Since - as I understand it - the new broadcast sugar is the new way of computing the element-wise value of a function I wonder what the plan is with the special vectorized versions, such as sin(::Vector) for example. Is the plan that they will continue to work as is or are there thoughts about repurposing the signature?

I am asking because I contemplate how to go about this with LossFunctions.jl and I do try to keep things “julian”. Personally, at least for my use-case, I am considering making the special old version return a generator expression (in the lines of (sin(x[i]) for i in eachindex(x)) to go with the sinus example), which would allow me in my use-case to do mean(sin(x)), which for loss functions would be quite nice. So maybe my second question, if you grand me this little digression, is that something that would be considered un-julian?

All vectorized functions like sin(::Vector) are going to be deprecated, except for very specific cases. You can write mean(sin(x) for x in X) to avoid allocating a new vector.

2 Likes

Those specific cases being the cases where it’s faster to have a specific method for vector computations (aren’t special functions able to be computed faster in vectorized forms using SIMD and other tricks? Will these tricks be added to Amal.jl and be part of the standard math library?)? Will there be a good documented way to know what the exceptions will be?

Wow, that ended up being a lot of questions that’s a bit more general than the title.

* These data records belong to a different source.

theorem idx_eq (R r n : ℕ) (hR : 2 ≤ R) (hr : r < R) :
    ((PySem.List.pyRange (r : Int) (n : Int) (2 * (R : Int) - 2)).flatMap
        (fun j => j :: (if 0 < (r : Int) ∧ (r : Int) < (R : Int) - 1 ∧
              j + (2 * (R : Int) - 2) - 2 * (r : Int) < (n : Int)
            then [j + (2 * (R : Int) - 2) - 2 * (r : Int)] else [])))
      = List.map (fun j : ℕ => (j : Int)) ((List.range n).filter (fun j => pvF R j == r)) := by
  have hR2 : (2 : Int) ≤ (R : Int) := by exact_mod_cast hR
  have hp : (0 : Int) < 2 * (R : Int) - 2 := by omega
  have hPel : ((pvP R : ℕ) : Int) = 2 * (R : Int) - 2 := by unfold pvP; omega
  have hrP : r < pvP R := by unfold pvP; omega
  apply sorted_mem_ext
  · -- strict sortedness of the stepped index list
    rw [List.flatMap_def, List.pairwise_flatten]
    constructor
    · intro l hl
      obtain ⟨a, _, rfl⟩ := List.mem_map.mp hl
      split_ifs with hc
      · exact List.pairwise_pair.mpr (by omega)
      · simp
    · rw [PySem.List.pyRange_of_pos _ _ hp, List.map_map, List.pairwise_map]
      apply List.Pairwise.imp ?_ List.pairwise_lt_range
      intro k k' hkk x hx y hy
      have h1 : (1 : Int) ≤ (k' : Int) - (k : Int) := by
        have := hkk
        omega
      have hmul : 2 * (R : Int) - 2 ≤ (2 * (R : Int) - 2) * ((k' : Int) - (k : Int)) :=
        le_mul_of_one_le_right hp.le h1
      have hdist : (2 * (R : Int) - 2) * ((k' : Int) - (k : Int))
          = (2 * (R : Int) - 2) * (k' : Int) - (2 * (R : Int) - 2) * (k : Int) := by ring
      rw [hdist] at hmul
      simp only [Function.comp] at hx hy
      generalize hA : (2 * (R : Int) - 2) * (k : Int) = A at hx hmul
      generalize hA' : (2 * (R : Int) - 2) * (k' : Int) = A' at hy hmul
      split_ifs at hx hy with hc hc' <;>
        simp only [List.mem_cons, List.mem_singleton, List.not_mem_nil, or_false] at hx hy <;>
        rcases hx with rfl | rfl <;> first
          | (rcases hy with rfl | rfl <;> omega)
          | omega
  · -- strict sortedness of the filtered index list
    rw [List.pairwise_map]
    apply List.Pairwise.imp ?_ (List.Pairwise.filter _ List.pairwise_lt_range)
    intro a b h
    exact_mod_cast h
  · -- same members
    intro x
    simp only [List.mem_flatMap, PySem.List.mem_pyRange_iff_of_pos hp, List.mem_map,
      List.mem_filter, List.mem_range, List.mem_cons, beq_iff_eq]
    constructor
    · rintro ⟨a, ⟨har, han, k, hk⟩, hmem⟩
      have hk0 : 0 ≤ k := by
        by_contra hneg
        push_neg at hneg
        have : (2 * (R : Int) - 2) * k < 0 :=
          mul_neg_of_pos_of_neg hp hneg
        omega
      have ha : a = (r : Int) + (2 * (R : Int) - 2) * k := by omega
      have hcast : ((r + pvP R * k.toNat : ℕ) : Int) = a := by
        push_cast
        rw [hPel, Int.toNat_of_nonneg hk0]
        omega
      rcases hmem with rfl | hmem
      · refine ⟨r + pvP R * k.toNat, ⟨?_, ?_⟩, hcast⟩
        · have := hcast
          omega
        · rw [pvF_char R _ r hR hr]
          exact Or.inl ((natmod_iff (pvP R) r _ hrP).mpr ⟨k.toNat, rfl⟩)
      · split_ifs at hmem with hc
        · simp only [List.mem_singleton] at hmem
          subst hmem
          obtain ⟨hr0, hrR, hdn⟩ := hc
          have hrpos : 0 < r := by exact_mod_cast hr0
          have hPr : pvP R - r < pvP R := by unfold pvP at *; omega
          have hcast2 : (((pvP R - r) + pvP R * k.toNat : ℕ) : Int)
              = a + (2 * (R : Int) - 2) - 2 * (r : Int) := by
            push_cast [Nat.cast_sub (le_of_lt hrP)]
            rw [hPel, Int.toNat_of_nonneg hk0]
            omega
          refine ⟨(pvP R - r) + pvP R * k.toNat, ⟨?_, ?_⟩, hcast2⟩
          · have := hcast2
            omega
          · rw [pvF_char R _ r hR hr]
            refine Or.inr ?_
            exact (natmod_iff (pvP R) (pvP R - r) _ hPr).mpr ⟨k.toNat, rfl⟩
        · simp at hmem
    · rintro ⟨j, ⟨hjn, hpv⟩, rfl⟩
      rw [pvF_char R j r hR hr] at hpv
      have hsplit : (∃ k, j = r + pvP R * k) ∨
          (0 < r ∧ r < R - 1 ∧ ∃ k, j = (pvP R - r) + pvP R * k) := by
        rcases hpv with h | h
        · exact Or.inl ((natmod_iff (pvP R) r j hrP).mp h)
        · have hjP : j % pvP R < pvP R := Nat.mod_lt _ (by unfold pvP; omega)
          by_cases hr0 : r = 0
          · subst hr0
            exfalso
            unfold pvP at *
            omega
          · by_cases hrR : r = R - 1
            · have : pvP R - r = r := by unfold pvP at *; omega
              rw [this] at h
              exact Or.inl ((natmod_iff (pvP R) r j hrP).mp h)
            · have hPr : pvP R - r < pvP R := by unfold pvP at *; omega
              exact Or.inr ⟨by omega, by omega,
                (natmod_iff (pvP R) (pvP R - r) j hPr).mp h⟩
      rcases hsplit with ⟨k, rfl⟩ | ⟨hr0, hrR, k, rfl⟩
      · refine ⟨((r + pvP R * k : ℕ) : Int), ⟨?_, ?_, ⟨(k : Int), ?_⟩⟩, Or.inl rfl⟩
        · push_cast
          omega
        · exact_mod_cast hjn
        · push_cast
          rw [hPel]
          ring_nf
          try omega
      · have hcond : 0 < (r : Int) ∧ (r : Int) < (R : Int) - 1 ∧
            (((pvP R - r) + pvP R * k : ℕ) : Int) < (n : Int) := by
          refine ⟨by exact_mod_cast hr0, by push_cast; omega, by exact_mod_cast hjn⟩
        refine ⟨((r : ℕ) : Int) + (2 * (R : Int) - 2) * (k : Int), ⟨?_, ?_, ⟨(k : Int), by ring⟩⟩, Or.inr ?_⟩
        · have : (0 : Int) ≤ (2 * (R : Int) - 2) * (k : Int) :=
            mul_nonneg hp.le (by positivity)
          omega
        · have hcast3 : (((pvP R - r) + pvP R * k : ℕ) : Int)
              = (r : Int) + (2 * (R : Int) - 2) * (k : Int) + (2 * (R : Int) - 2) - 2 * (r : Int) := by
            push_cast [Nat.cast_sub (le_of_lt hrP)]
            rw [hPel]
            ring_nf
            try omega
          have hlt : (((pvP R - r) + pvP R * k : ℕ) : Int) < (n : Int) := by exact_mod_cast hjn
          omega
        · rw [if_pos ?_]
          · simp only [List.mem_singleton]
            push_cast [Nat.cast_sub (le_of_lt hrP)]
            rw [hPel]
            ring_nf
            try omega
          · have hcast3 : (((pvP R - r) + pvP R * k : ℕ) : Int)
                = (r : Int) + (2 * (R : Int) - 2) * (k : Int) + (2 * (R : Int) - 2) - 2 * (r : Int) := by
              push_cast [Nat.cast_sub (le_of_lt hrP)]
              rw [hPel]
              ring_nf
              try omega
            have hlt : (((pvP R - r) + pvP R * k : ℕ) : Int) < (n : Int) := by exact_mod_cast hjn
            exact ⟨hcond.1, hcond.2.1, by omega⟩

I can work with that. Thanks.

If people aren’t expecting the function without . to be vectorized then I have a simpler time repurposing the signature (for the functions of the package, that is). Well, the one paramater sin example isn’t the best example for my use-case I admit. For my use-case it would be mean(loss(y,yhat) for (y,yhat) in zip(Y, Yhat)) or something like that, which is a handful and a bit much to expect a user to bother with.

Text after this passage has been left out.